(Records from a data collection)
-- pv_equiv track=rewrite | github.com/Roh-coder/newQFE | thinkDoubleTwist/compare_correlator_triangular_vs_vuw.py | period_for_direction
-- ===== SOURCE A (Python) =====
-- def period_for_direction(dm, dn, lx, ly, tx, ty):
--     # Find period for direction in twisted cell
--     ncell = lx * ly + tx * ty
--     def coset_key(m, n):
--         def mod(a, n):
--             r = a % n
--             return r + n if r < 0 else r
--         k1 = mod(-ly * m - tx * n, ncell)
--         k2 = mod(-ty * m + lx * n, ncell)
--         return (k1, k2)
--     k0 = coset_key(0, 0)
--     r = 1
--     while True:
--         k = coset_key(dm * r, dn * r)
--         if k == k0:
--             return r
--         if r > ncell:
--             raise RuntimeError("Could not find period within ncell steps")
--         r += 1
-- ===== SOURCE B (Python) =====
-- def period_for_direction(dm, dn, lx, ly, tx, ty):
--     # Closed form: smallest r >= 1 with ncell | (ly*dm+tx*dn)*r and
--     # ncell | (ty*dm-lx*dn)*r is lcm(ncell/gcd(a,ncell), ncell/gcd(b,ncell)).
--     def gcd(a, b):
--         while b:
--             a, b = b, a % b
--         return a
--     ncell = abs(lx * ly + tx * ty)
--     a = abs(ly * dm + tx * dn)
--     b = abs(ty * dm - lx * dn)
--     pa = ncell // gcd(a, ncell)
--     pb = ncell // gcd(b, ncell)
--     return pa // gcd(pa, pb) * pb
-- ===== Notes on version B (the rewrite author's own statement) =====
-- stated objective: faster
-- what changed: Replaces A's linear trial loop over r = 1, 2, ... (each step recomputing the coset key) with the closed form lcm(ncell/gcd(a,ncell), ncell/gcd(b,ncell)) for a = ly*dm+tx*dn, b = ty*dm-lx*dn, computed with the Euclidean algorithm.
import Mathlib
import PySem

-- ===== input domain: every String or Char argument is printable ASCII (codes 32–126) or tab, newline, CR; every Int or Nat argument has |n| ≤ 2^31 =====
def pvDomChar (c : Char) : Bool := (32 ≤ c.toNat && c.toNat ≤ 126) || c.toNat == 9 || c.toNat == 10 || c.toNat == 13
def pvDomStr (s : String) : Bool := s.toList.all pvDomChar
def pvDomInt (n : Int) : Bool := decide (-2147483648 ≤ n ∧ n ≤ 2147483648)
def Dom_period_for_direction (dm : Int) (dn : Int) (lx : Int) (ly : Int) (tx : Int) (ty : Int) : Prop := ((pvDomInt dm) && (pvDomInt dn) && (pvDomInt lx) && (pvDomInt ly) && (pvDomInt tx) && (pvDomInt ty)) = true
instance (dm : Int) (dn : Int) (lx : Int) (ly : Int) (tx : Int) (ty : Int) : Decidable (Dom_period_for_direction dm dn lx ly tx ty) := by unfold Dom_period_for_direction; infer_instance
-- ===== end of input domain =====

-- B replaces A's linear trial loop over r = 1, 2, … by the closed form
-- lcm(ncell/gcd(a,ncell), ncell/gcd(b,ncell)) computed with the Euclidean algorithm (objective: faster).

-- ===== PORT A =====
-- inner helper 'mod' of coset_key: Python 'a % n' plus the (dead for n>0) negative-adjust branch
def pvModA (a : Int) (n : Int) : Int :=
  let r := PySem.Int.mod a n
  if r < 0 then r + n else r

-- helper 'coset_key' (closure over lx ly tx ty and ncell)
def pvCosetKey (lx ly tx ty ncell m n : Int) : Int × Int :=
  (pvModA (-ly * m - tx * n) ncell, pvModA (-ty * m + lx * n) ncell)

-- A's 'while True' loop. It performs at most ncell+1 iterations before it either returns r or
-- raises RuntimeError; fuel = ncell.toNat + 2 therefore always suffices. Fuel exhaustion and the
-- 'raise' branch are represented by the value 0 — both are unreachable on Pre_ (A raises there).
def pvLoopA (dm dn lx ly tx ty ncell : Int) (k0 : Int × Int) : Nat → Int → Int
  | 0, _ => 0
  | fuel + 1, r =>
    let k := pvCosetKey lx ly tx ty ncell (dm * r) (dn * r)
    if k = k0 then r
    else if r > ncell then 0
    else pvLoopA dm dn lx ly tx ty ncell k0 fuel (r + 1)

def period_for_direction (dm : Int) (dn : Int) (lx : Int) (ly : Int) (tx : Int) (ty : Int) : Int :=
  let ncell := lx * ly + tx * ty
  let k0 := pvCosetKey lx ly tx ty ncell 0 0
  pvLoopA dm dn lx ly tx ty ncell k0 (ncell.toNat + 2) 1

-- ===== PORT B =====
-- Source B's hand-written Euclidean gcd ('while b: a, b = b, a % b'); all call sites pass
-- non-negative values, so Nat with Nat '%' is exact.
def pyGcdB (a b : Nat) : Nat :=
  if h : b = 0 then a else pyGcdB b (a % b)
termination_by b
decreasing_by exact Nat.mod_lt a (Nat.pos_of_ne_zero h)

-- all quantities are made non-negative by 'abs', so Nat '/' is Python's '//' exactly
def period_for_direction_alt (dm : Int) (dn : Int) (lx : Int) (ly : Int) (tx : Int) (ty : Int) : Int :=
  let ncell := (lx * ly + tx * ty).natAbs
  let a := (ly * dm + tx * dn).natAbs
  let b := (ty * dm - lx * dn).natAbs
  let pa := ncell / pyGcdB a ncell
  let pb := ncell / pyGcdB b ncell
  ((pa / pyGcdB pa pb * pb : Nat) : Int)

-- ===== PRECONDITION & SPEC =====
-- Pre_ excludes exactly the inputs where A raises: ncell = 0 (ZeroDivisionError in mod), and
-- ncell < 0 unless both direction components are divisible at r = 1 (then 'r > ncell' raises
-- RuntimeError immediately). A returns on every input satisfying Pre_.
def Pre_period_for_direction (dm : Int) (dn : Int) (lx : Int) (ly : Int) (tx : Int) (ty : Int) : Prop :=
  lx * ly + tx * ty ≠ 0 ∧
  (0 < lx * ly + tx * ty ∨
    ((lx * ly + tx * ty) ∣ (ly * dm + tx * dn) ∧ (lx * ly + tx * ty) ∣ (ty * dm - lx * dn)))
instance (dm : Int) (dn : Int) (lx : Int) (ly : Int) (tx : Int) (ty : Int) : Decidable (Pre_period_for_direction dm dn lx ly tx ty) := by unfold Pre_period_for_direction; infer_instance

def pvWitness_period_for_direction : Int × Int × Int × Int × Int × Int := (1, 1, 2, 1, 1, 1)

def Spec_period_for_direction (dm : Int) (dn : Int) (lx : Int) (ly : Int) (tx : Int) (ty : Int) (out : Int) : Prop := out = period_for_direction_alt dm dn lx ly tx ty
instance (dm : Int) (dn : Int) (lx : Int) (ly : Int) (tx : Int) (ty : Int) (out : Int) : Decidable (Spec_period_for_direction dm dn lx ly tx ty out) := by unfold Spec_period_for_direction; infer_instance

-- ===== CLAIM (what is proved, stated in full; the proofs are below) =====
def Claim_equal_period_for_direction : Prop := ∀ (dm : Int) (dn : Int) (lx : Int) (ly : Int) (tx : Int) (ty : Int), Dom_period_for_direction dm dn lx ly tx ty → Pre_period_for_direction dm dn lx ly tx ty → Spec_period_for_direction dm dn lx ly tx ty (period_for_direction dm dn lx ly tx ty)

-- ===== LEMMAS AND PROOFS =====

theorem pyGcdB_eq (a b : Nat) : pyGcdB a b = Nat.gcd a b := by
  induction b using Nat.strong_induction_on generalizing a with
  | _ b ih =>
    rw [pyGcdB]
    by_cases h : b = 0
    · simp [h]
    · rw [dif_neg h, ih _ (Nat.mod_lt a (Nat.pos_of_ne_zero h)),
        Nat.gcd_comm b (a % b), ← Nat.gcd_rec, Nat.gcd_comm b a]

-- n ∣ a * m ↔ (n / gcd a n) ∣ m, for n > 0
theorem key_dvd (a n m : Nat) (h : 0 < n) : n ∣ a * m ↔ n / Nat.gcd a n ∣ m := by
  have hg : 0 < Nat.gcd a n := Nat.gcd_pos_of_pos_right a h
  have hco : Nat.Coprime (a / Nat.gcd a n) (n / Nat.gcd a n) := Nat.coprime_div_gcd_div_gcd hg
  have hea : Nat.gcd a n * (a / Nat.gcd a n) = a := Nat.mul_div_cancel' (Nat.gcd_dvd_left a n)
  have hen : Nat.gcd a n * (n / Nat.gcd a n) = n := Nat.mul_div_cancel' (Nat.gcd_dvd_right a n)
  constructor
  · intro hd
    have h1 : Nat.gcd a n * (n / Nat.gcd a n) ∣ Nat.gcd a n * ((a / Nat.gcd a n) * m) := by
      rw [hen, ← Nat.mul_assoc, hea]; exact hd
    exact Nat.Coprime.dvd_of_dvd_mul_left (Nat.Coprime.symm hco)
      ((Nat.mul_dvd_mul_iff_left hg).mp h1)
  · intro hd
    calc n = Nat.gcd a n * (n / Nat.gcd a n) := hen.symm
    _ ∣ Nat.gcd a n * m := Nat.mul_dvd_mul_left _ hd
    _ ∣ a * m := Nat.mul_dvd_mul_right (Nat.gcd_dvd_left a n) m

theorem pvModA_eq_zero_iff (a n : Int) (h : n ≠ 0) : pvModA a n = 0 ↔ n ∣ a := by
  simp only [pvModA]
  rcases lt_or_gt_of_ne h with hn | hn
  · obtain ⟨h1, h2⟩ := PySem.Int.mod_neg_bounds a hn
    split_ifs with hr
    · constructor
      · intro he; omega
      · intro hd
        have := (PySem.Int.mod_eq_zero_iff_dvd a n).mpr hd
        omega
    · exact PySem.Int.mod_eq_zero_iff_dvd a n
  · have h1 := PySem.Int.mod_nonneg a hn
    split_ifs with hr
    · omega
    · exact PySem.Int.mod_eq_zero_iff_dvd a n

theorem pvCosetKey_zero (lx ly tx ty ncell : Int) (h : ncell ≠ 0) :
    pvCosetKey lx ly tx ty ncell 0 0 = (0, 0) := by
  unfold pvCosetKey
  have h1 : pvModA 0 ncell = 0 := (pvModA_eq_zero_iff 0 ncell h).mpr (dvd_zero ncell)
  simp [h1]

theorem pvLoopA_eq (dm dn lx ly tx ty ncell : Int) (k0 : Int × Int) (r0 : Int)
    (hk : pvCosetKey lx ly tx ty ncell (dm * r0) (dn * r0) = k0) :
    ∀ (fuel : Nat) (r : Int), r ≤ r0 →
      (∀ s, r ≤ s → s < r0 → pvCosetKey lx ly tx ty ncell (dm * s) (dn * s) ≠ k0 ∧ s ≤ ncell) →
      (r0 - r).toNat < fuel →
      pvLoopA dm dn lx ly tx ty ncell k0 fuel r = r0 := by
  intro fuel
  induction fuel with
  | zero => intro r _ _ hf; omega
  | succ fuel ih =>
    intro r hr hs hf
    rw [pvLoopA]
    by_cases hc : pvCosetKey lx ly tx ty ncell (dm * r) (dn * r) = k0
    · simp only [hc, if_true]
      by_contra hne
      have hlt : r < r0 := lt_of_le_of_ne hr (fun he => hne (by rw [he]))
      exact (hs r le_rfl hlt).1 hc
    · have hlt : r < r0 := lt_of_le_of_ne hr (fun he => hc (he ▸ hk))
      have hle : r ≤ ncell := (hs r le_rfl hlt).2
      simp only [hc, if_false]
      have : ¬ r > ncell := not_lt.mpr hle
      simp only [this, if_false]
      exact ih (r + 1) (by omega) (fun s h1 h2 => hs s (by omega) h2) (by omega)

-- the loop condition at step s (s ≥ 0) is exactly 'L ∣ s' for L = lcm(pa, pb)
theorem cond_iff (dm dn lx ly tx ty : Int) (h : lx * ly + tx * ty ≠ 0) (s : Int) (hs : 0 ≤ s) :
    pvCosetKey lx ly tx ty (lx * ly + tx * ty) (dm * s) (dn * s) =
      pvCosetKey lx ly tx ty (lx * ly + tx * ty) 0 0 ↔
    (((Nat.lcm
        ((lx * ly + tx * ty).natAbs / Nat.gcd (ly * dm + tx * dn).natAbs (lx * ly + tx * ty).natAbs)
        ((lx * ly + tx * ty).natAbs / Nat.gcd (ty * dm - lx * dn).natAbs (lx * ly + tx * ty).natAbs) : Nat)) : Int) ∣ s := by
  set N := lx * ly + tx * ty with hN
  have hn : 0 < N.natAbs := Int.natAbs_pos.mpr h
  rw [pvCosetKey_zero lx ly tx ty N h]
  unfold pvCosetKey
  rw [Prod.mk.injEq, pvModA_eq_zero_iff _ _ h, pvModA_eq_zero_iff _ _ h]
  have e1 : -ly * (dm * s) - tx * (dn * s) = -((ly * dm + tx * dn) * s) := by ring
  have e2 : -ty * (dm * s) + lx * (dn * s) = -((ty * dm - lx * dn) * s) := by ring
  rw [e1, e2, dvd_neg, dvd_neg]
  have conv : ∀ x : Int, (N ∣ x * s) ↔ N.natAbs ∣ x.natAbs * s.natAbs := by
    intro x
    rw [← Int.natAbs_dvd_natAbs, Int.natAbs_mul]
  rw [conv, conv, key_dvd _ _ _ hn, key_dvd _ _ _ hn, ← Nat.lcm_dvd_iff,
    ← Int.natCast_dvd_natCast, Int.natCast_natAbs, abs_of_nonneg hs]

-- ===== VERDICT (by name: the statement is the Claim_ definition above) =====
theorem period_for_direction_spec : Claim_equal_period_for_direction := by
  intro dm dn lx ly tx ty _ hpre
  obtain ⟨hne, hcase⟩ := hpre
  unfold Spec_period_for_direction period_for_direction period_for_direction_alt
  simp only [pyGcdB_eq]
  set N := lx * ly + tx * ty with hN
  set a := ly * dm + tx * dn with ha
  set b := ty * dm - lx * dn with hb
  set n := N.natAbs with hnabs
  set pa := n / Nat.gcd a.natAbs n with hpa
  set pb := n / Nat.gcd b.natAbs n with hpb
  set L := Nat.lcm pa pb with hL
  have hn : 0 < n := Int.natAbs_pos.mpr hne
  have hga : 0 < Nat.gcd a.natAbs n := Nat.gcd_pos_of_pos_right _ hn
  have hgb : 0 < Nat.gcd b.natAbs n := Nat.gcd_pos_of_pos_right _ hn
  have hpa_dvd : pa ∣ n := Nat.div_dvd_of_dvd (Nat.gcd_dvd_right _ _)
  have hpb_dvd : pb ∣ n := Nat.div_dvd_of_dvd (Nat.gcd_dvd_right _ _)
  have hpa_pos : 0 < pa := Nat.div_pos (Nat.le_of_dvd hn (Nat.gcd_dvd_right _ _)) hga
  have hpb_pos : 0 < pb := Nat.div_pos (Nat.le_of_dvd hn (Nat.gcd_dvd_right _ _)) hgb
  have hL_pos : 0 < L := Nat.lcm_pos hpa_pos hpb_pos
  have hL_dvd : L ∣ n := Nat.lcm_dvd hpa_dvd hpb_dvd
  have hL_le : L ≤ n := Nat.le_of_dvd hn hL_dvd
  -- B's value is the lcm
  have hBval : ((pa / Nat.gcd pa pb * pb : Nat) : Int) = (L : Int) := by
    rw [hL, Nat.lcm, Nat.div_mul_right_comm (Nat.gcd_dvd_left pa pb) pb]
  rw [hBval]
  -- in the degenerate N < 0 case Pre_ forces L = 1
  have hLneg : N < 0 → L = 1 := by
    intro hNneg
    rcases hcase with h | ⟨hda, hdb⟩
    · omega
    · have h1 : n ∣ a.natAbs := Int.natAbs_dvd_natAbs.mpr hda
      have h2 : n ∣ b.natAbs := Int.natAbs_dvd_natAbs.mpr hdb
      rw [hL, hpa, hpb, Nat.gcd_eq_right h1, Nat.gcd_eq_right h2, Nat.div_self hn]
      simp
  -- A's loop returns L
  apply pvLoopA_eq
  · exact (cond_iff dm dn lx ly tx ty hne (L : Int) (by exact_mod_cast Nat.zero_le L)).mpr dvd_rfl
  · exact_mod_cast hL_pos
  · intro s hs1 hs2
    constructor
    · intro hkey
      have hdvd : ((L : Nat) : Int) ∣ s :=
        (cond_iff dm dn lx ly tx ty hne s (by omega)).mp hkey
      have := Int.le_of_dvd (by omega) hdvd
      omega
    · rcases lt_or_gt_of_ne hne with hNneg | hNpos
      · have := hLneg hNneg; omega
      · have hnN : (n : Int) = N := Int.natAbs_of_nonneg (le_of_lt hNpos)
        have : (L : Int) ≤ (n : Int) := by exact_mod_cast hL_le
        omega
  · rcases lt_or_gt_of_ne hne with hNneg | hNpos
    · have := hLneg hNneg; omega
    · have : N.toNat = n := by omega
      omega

---

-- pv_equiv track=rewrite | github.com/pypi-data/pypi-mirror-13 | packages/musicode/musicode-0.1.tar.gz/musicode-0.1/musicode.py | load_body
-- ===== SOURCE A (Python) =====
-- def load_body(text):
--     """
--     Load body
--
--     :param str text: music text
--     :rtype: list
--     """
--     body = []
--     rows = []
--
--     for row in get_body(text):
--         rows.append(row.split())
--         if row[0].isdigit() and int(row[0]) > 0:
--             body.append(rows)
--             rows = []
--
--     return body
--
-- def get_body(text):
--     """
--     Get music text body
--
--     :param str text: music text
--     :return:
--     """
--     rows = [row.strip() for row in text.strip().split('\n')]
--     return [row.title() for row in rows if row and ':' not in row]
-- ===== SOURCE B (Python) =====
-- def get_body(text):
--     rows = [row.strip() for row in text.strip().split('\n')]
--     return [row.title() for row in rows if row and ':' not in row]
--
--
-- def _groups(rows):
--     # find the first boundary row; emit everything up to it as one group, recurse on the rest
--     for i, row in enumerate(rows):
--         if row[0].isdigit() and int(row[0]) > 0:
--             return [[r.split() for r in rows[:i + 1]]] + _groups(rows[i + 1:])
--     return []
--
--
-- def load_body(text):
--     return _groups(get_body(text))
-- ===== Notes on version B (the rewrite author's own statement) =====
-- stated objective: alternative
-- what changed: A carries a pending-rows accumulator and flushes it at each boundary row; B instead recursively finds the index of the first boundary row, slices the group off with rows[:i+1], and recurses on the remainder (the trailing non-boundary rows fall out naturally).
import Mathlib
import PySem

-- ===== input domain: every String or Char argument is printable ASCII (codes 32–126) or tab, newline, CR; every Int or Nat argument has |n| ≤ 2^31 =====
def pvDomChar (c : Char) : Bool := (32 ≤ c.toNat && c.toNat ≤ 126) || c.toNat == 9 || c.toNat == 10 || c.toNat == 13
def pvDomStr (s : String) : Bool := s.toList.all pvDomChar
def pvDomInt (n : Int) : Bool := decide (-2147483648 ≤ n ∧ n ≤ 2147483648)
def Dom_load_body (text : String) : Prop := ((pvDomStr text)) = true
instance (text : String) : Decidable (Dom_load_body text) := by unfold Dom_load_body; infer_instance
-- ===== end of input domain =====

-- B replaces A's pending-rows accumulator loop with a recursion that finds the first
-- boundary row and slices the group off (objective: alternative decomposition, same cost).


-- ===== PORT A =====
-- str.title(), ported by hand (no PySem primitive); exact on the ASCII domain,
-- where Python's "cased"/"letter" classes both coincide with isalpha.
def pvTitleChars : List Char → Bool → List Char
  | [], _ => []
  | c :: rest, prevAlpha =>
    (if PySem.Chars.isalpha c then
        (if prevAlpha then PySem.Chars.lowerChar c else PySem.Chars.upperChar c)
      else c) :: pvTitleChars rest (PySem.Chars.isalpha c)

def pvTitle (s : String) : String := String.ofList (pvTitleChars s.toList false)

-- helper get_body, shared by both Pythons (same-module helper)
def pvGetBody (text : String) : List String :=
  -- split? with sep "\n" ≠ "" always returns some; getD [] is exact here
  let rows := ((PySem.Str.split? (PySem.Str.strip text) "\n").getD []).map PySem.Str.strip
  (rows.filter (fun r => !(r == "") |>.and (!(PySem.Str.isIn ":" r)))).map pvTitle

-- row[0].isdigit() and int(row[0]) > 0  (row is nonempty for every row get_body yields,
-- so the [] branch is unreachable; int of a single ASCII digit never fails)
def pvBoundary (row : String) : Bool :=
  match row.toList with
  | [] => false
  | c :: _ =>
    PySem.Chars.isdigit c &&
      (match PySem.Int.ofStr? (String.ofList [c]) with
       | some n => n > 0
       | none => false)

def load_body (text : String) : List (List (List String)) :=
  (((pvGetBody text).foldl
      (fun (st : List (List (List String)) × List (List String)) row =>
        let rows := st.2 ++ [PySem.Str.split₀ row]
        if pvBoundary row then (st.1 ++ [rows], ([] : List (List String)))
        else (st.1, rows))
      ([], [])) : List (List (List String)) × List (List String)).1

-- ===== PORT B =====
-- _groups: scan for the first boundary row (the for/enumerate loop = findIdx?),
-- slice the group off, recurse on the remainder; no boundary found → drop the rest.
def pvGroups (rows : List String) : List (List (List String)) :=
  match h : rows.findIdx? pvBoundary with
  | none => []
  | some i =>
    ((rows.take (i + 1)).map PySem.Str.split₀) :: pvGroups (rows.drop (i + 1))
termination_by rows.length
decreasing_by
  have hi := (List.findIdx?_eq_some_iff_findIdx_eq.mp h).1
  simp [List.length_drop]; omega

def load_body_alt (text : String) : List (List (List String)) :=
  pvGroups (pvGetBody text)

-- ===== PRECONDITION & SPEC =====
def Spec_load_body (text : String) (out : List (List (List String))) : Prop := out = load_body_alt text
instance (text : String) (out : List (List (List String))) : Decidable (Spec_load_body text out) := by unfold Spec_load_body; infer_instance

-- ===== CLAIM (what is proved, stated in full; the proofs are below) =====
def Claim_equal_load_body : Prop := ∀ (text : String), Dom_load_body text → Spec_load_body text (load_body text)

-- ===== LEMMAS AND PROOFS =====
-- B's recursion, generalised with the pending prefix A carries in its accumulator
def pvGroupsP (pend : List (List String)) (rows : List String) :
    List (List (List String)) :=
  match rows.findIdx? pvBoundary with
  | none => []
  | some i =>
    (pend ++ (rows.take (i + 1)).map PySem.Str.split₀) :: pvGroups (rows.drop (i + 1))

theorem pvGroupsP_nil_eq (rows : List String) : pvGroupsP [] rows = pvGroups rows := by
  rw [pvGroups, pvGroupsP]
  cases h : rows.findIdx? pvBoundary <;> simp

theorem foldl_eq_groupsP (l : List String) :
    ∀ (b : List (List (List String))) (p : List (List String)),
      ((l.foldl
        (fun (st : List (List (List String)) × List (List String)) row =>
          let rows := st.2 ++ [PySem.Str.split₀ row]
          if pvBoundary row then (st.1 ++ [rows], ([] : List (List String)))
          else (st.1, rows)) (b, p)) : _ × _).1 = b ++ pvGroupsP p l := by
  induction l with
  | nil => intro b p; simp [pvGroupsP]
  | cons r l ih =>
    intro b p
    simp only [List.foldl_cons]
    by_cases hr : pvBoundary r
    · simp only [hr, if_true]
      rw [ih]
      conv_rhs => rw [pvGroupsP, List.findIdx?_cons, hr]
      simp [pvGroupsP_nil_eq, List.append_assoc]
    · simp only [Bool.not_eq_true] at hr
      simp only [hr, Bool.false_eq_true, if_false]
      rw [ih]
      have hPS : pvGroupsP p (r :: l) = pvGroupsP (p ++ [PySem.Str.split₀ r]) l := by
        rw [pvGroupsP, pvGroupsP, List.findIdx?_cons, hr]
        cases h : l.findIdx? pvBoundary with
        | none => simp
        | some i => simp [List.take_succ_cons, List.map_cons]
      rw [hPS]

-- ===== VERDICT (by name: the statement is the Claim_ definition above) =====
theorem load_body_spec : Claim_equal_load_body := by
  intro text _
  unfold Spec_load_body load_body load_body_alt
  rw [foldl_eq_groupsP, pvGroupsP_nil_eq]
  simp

▸ Problem to work on
Return, word for word, the lines of the data above from the line with "-- pv_equiv track=rewrite | github.com/Roh-coder/newQFE" through the line with "abs(ly * dm + tx * dn)", inclusive.

▸ Answer to the problem
-- pv_equiv track=rewrite | github.com/Roh-coder/newQFE | thinkDoubleTwist/compare_correlator_triangular_vs_vuw.py | period_for_direction
-- ===== SOURCE A (Python) =====
-- def period_for_direction(dm, dn, lx, ly, tx, ty):
--     # Find period for direction in twisted cell
--     ncell = lx * ly + tx * ty
--     def coset_key(m, n):
--         def mod(a, n):
--             r = a % n
--             return r + n if r < 0 else r
--         k1 = mod(-ly * m - tx * n, ncell)
--         k2 = mod(-ty * m + lx * n, ncell)
--         return (k1, k2)
--     k0 = coset_key(0, 0)
--     r = 1
--     while True:
--         k = coset_key(dm * r, dn * r)
--         if k == k0:
--             return r
--         if r > ncell:
--             raise RuntimeError("Could not find period within ncell steps")
--         r += 1
-- ===== SOURCE B (Python) =====
-- def period_for_direction(dm, dn, lx, ly, tx, ty):
--     # Closed form: smallest r >= 1 with ncell | (ly*dm+tx*dn)*r and
--     # ncell | (ty*dm-lx*dn)*r is lcm(ncell/gcd(a,ncell), ncell/gcd(b,ncell)).
--     def gcd(a, b):
--         while b:
--             a, b = b, a % b
--         return a
--     ncell = abs(lx * ly + tx * ty)
--     a = abs(ly * dm + tx * dn)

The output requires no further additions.